Die Süddeutsche von gestern, Kommentar auf Seite 4 von Daniela Kuhr (reimt sich auf Nuhr) zu Leutheusser-Schnarrenberger, die die Buttonlösung gegen Kritik der Industrie verteidigt (Süddeutsche von gestern, Seite 1)

*Die Politik kümmert sich*

Wir lesen diesen Satz jetzt noch einmal:

*Die Politik kümmert sich*

Das schreibt die wirklich. Und was noch viel schlimmer ist: *die meint das ernst!*

Süddeutsche von gestern. Passt irgendwie.
Zunächst wird das Internet erklärt, "hat so vieles einfacher gemacht", hat aber seine Tücken. "kick, klick, klick, schauen Nutzer nicht mehr so genau hin".

Gerade im Bereich Internet schaut die SZ ja auch manchmal nicht so genau hin. Wissen wir ja.

Dann erzählt Frau Nuhr, äääh, Kuhr, von der Geschichte der Abofallen:



> Und so sind in den vergangenen Jahren unzählige Verbraucher in Abo-Fallen getappt. (....) Doch Nutzen heißt Abonnieren, irgendwo im Kleingedruckten wird das klargestellt. Ein Geschäftsmodell, das für Betrüger äußerst lukrativ war


 
Oh weh, Frau Kuhr, passen Sie mal auf, dass nicht der Rodgauer seinen syndigen Münchner Rechtsvertreter in die SZ-Redaktion jagt. Betrüger, so ein böses Wort.

Aber weiter.
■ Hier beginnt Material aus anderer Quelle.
-- pv_equiv track=rewrite | github.com/MualifUlilM/Automator | player.py | coalesce_mouse_moves
-- ===== SOURCE A (Python) =====
-- def coalesce_mouse_moves(aksi_list):
--     """Gabungkan mouse_move beruntun agar playback lebih halus."""
--     hasil = []
--     for aksi in aksi_list:
--         if aksi.get("jenis") == "mouse_move" and hasil and hasil[-1].get("jenis") == "mouse_move":
--             hasil[-1] = aksi
--         else:
--             hasil.append(aksi)
--     return hasil
-- ===== SOURCE B (Python) =====
-- def coalesce_mouse_moves(aksi_list):
--     """Gabungkan mouse_move beruntun agar playback lebih halus."""
--     # Pass 1: split the list into maximal consecutive runs with equal
--     # "is this a mouse_move?" key.
--     runs = []
--     for aksi in aksi_list:
--         k = aksi.get("jenis") == "mouse_move"
--         if runs and runs[-1][0] == k:
--             runs[-1][1].append(aksi)
--         else:
--             runs.append((k, [aksi]))
--     # Pass 2: keep only the last element of each mouse_move run,
--     # every element of every other run, in order.
--     hasil = []
--     for k, group in runs:
--         if k:
--             hasil.append(group[-1])
--         else:
--             hasil.extend(group)
--     return hasil
-- ===== Notes on version B (the rewrite author's own statement) =====
-- stated objective: alternative
-- what changed: B is a two-pass groupby-style rewrite: it first forms maximal consecutive runs keyed by whether an action is a mouse_move, then reduces each mouse_move run to its last element and emits other runs whole, instead of A's single pass that overwrites the accumulator's last slot.
import Mathlib
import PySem

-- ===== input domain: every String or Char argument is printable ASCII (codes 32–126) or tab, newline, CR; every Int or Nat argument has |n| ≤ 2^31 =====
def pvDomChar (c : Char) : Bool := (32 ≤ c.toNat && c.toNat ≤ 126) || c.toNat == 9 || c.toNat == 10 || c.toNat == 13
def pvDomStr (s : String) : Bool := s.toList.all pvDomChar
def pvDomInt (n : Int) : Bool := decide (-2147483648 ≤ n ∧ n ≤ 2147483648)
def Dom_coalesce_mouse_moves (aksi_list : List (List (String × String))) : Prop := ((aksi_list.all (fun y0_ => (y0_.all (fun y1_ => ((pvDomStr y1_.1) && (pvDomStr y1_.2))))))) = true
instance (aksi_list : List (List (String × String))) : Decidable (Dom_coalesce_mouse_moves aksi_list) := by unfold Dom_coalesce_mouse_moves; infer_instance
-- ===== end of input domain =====

-- B replaces A's single accumulator pass (overwrite-last-slot) by a two-pass
-- groupby-style decomposition: form maximal consecutive runs keyed by
-- "is mouse_move", then keep the last element of each mouse_move run.
-- Same cost (O(n)); objective: alternative structure.

-- aksi.get("jenis") == "mouse_move"  (dict → assoc list, lookup = first match)
def pvIsMove (a : List (String × String)) : Bool :=
  (a.find? (fun kv => kv.1 == "jenis")).map (·.2) == some "mouse_move"

-- ===== PORT A =====
def coalesce_mouse_moves (aksi_list : List (List (String × String))) : List (List (String × String)) :=
  aksi_list.foldl (fun hasil aksi =>
    if pvIsMove aksi && !hasil.isEmpty &&
       (match PySem.List.pyGet? hasil (-1) with
        | some h => pvIsMove h
        | none => false)
    then hasil.dropLast ++ [aksi]   -- hasil[-1] = aksi
    else hasil ++ [aksi]) []        -- hasil.append(aksi)

-- ===== PORT B =====
-- pass 1: runs.append / runs[-1][1].append  (tuple with mutated inner list ⇒ replace last run)
def pvRunStep (runs : List (Bool × List (List (String × String)))) (aksi : List (String × String)) :
    List (Bool × List (List (String × String))) :=
  let k := pvIsMove aksi
  match runs.getLast? with
  | some (b, g) => if b == k then runs.dropLast ++ [(b, g ++ [aksi])] else runs ++ [(k, [aksi])]
  | none => [(k, [aksi])]

-- pass 2: last of a mouse_move run, whole run otherwise
def pvReduceRuns (runs : List (Bool × List (List (String × String)))) : List (List (String × String)) :=
  runs.flatMap (fun r =>
    if r.1 then (match r.2.getLast? with | some l => [l] | none => []) else r.2)

def coalesce_mouse_moves_alt (aksi_list : List (List (String × String))) : List (List (String × String)) :=
  pvReduceRuns (aksi_list.foldl pvRunStep [])

-- ===== PRECONDITION & SPEC =====
def Spec_coalesce_mouse_moves (aksi_list : List (List (String × String))) (out : List (List (String × String))) : Prop := out = coalesce_mouse_moves_alt aksi_list
instance (aksi_list : List (List (String × String))) (out : List (List (String × String))) : Decidable (Spec_coalesce_mouse_moves aksi_list out) := by unfold Spec_coalesce_mouse_moves; infer_instance

-- ===== CLAIM (what is proved, stated in full; the proofs are below) =====
def Claim_equal_coalesce_mouse_moves : Prop := ∀ (aksi_list : List (List (String × String))), Dom_coalesce_mouse_moves aksi_list → Spec_coalesce_mouse_moves aksi_list (coalesce_mouse_moves aksi_list)

-- ===== LEMMAS AND PROOFS =====

-- common recursive characterisation of the result, on a nonempty input (a = first element)
def pvSpec (a : List (String × String)) : List (List (String × String)) → List (List (String × String))
  | [] => [a]
  | x :: xs => if pvIsMove a && pvIsMove x then pvSpec x xs else a :: pvSpec x xs

-- A's loop body
def pvStepA (hasil : List (List (String × String))) (aksi : List (String × String)) : List (List (String × String)) :=
  if pvIsMove aksi && !hasil.isEmpty &&
     (match PySem.List.pyGet? hasil (-1) with
      | some h => pvIsMove h
      | none => false)
  then hasil.dropLast ++ [aksi]
  else hasil ++ [aksi]

theorem stepA_split (p q : List (List (String × String))) (hq : q ≠ []) (a : List (String × String)) :
    pvStepA (p ++ q) a = p ++ pvStepA q a := by
  unfold pvStepA
  rcases q.eq_nil_or_concat with rfl | ⟨q', l, rfl⟩
  · exact absurd rfl hq
  · simp [PySem.List.pyGet?_neg_one, List.getLast?_append, List.dropLast_append_of_ne_nil]
    split <;> simp

theorem stepA_ne_nil (q : List (List (String × String))) (a : List (String × String)) :
    pvStepA q a ≠ [] := by
  unfold pvStepA
  split
  · simp_all
    split <;> simp
  · simp_all

theorem foldlA_split (xs : List (List (String × String)))
    (p q : List (List (String × String))) (hq : q ≠ []) :
    List.foldl pvStepA (p ++ q) xs = p ++ List.foldl pvStepA q xs := by
  induction xs generalizing q with
  | nil => simp
  | cons x xs ih =>
      simp only [List.foldl_cons, stepA_split p q hq x]
      exact ih _ (stepA_ne_nil q x)

theorem stepA_single (a x : List (String × String)) :
    pvStepA [a] x = if pvIsMove a && pvIsMove x then [x] else [a] ++ [x] := by
  unfold pvStepA
  simp [PySem.List.pyGet?_neg_one]
  by_cases h1 : pvIsMove a = true <;> by_cases h2 : pvIsMove x = true <;> simp [h1, h2]

theorem foldA_spec (xs : List (List (String × String))) (a : List (String × String)) :
    List.foldl pvStepA [a] xs = pvSpec a xs := by
  induction xs generalizing a with
  | nil => rfl
  | cons x xs ih =>
      simp only [List.foldl_cons, stepA_single, pvSpec]
      by_cases h : (pvIsMove a && pvIsMove x) = true
      · simp [h, ih]
      · rw [if_neg h, if_neg h, foldlA_split xs [a] [x] (by simp), ih]
        rfl

theorem runStep_split (p q : List (Bool × List (List (String × String)))) (hq : q ≠ [])
    (a : List (String × String)) :
    pvRunStep (p ++ q) a = p ++ pvRunStep q a := by
  unfold pvRunStep
  rcases q.eq_nil_or_concat with rfl | ⟨q', bg, rfl⟩
  · exact absurd rfl hq
  · obtain ⟨b, g⟩ := bg
    simp [List.getLast?_append, List.dropLast_append_of_ne_nil]
    split <;> simp

theorem foldlR_split (xs : List (List (String × String)))
    (p q : List (Bool × List (List (String × String)))) (hq : q ≠ []) :
    List.foldl pvRunStep (p ++ q) xs = p ++ List.foldl pvRunStep q xs := by
  induction xs generalizing q with
  | nil => simp
  | cons x xs ih =>
      simp only [List.foldl_cons, runStep_split p q hq x]
      refine ih _ ?_
      unfold pvRunStep
      split
      · dsimp only
        split <;> simp
      · simp

theorem reduceRuns_append (p q : List (Bool × List (List (String × String)))) :
    pvReduceRuns (p ++ q) = pvReduceRuns p ++ pvReduceRuns q := by
  unfold pvReduceRuns; exact List.flatMap_append

theorem foldB_spec (xs : List (List (String × String))) (a : List (String × String))
    (g : List (List (String × String))) :
    pvReduceRuns (List.foldl pvRunStep [(pvIsMove a, g ++ [a])] xs)
      = (if pvIsMove a then [] else g) ++ pvSpec a xs := by
  induction xs generalizing a g with
  | nil =>
      simp only [List.foldl_nil, pvReduceRuns, pvSpec, List.flatMap_cons, List.flatMap_nil]
      by_cases h : pvIsMove a = true <;> simp [h]
  | cons x xs ih =>
      simp only [List.foldl_cons]
      have hstep : pvRunStep [(pvIsMove a, g ++ [a])] x =
          if pvIsMove a == pvIsMove x
          then [(pvIsMove a, (g ++ [a]) ++ [x])]
          else [(pvIsMove a, g ++ [a])] ++ [(pvIsMove x, [x])] := by
        unfold pvRunStep; simp
      rw [hstep]
      by_cases heq : pvIsMove a = pvIsMove x
      · rw [if_pos (by simp [heq])]
        have : (pvIsMove a, (g ++ [a]) ++ [x]) = (pvIsMove x, (g ++ [a]) ++ [x]) := by rw [heq]
        rw [this, ih x (g ++ [a])]
        simp only [pvSpec, heq]
        by_cases hx : pvIsMove x = true <;> simp [hx]
      · rw [if_neg (by simp [heq]),
          foldlR_split xs [(pvIsMove a, g ++ [a])] [(pvIsMove x, [x])] (by simp),
          reduceRuns_append]
        have hx1 : ([] : List (List (String × String))) ++ [x] = [x] := rfl
        rw [← hx1, ih x []]
        simp only [pvSpec]
        have hand : (pvIsMove a && pvIsMove x) = false := by
          cases h1 : pvIsMove a <;> cases h2 : pvIsMove x <;> simp_all
        rw [hand]
        simp only [pvReduceRuns, List.flatMap_cons, List.flatMap_nil]
        by_cases ha : pvIsMove a = true <;> by_cases hx : pvIsMove x = true <;>
          simp_all

-- ===== VERDICT (by name: the statement is the Claim_ definition above) =====
theorem coalesce_mouse_moves_spec : Claim_equal_coalesce_mouse_moves := by
  intro aksi_list _
  unfold Spec_coalesce_mouse_moves coalesce_mouse_moves coalesce_mouse_moves_alt
  cases aksi_list with
  | nil => rfl
  | cons x xs =>
      show List.foldl pvStepA [] (x :: xs) = _
      have hA : pvStepA [] x = [x] := by unfold pvStepA; simp
      have hB : pvRunStep [] x = [(pvIsMove x, [] ++ [x])] := by unfold pvRunStep; simp
      calc List.foldl pvStepA [] (x :: xs)
          = List.foldl pvStepA [x] xs := by rw [List.foldl_cons, hA]
        _ = pvSpec x xs := foldA_spec xs x
        _ = pvReduceRuns (List.foldl pvRunStep [(pvIsMove x, [] ++ [x])] xs) := by
              rw [foldB_spec]; cases h : pvIsMove x <;> simp
        _ = pvReduceRuns (List.foldl pvRunStep [] (x :: xs)) := by rw [List.foldl_cons, hB]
Betrüger also, zocken unzählige User ab.



> Doch zum Glück nicht mehr lange


 
Denn jetzt kommt ja die Buttonlösung!

Und jetzt kommt eine erstaunliche Erklärung, warum das so lange gedauert hat:



> Es hat lange gedauert, bis die Politik sich zu dieser Lösung durchrang. *Denn natürlich hätten Verbraucher auch bislang schon nicht zahlen müssen. Ein Vertrag, von dem man nicht weiß, dass man ihn schließt, ist nicht wirksam*. Das Problem ist nur: Viele wussten das nicht - und zahlten. *Doch in Zukunft werden Betrüger es schwerer haben. Die Politik hat erkannt: Es reicht nicht, den Bürgern Rechte zu geben. Sie müssen sie auch kennen*


 
So sieht das also die Süddeutsche. Ist ja auch von gestern.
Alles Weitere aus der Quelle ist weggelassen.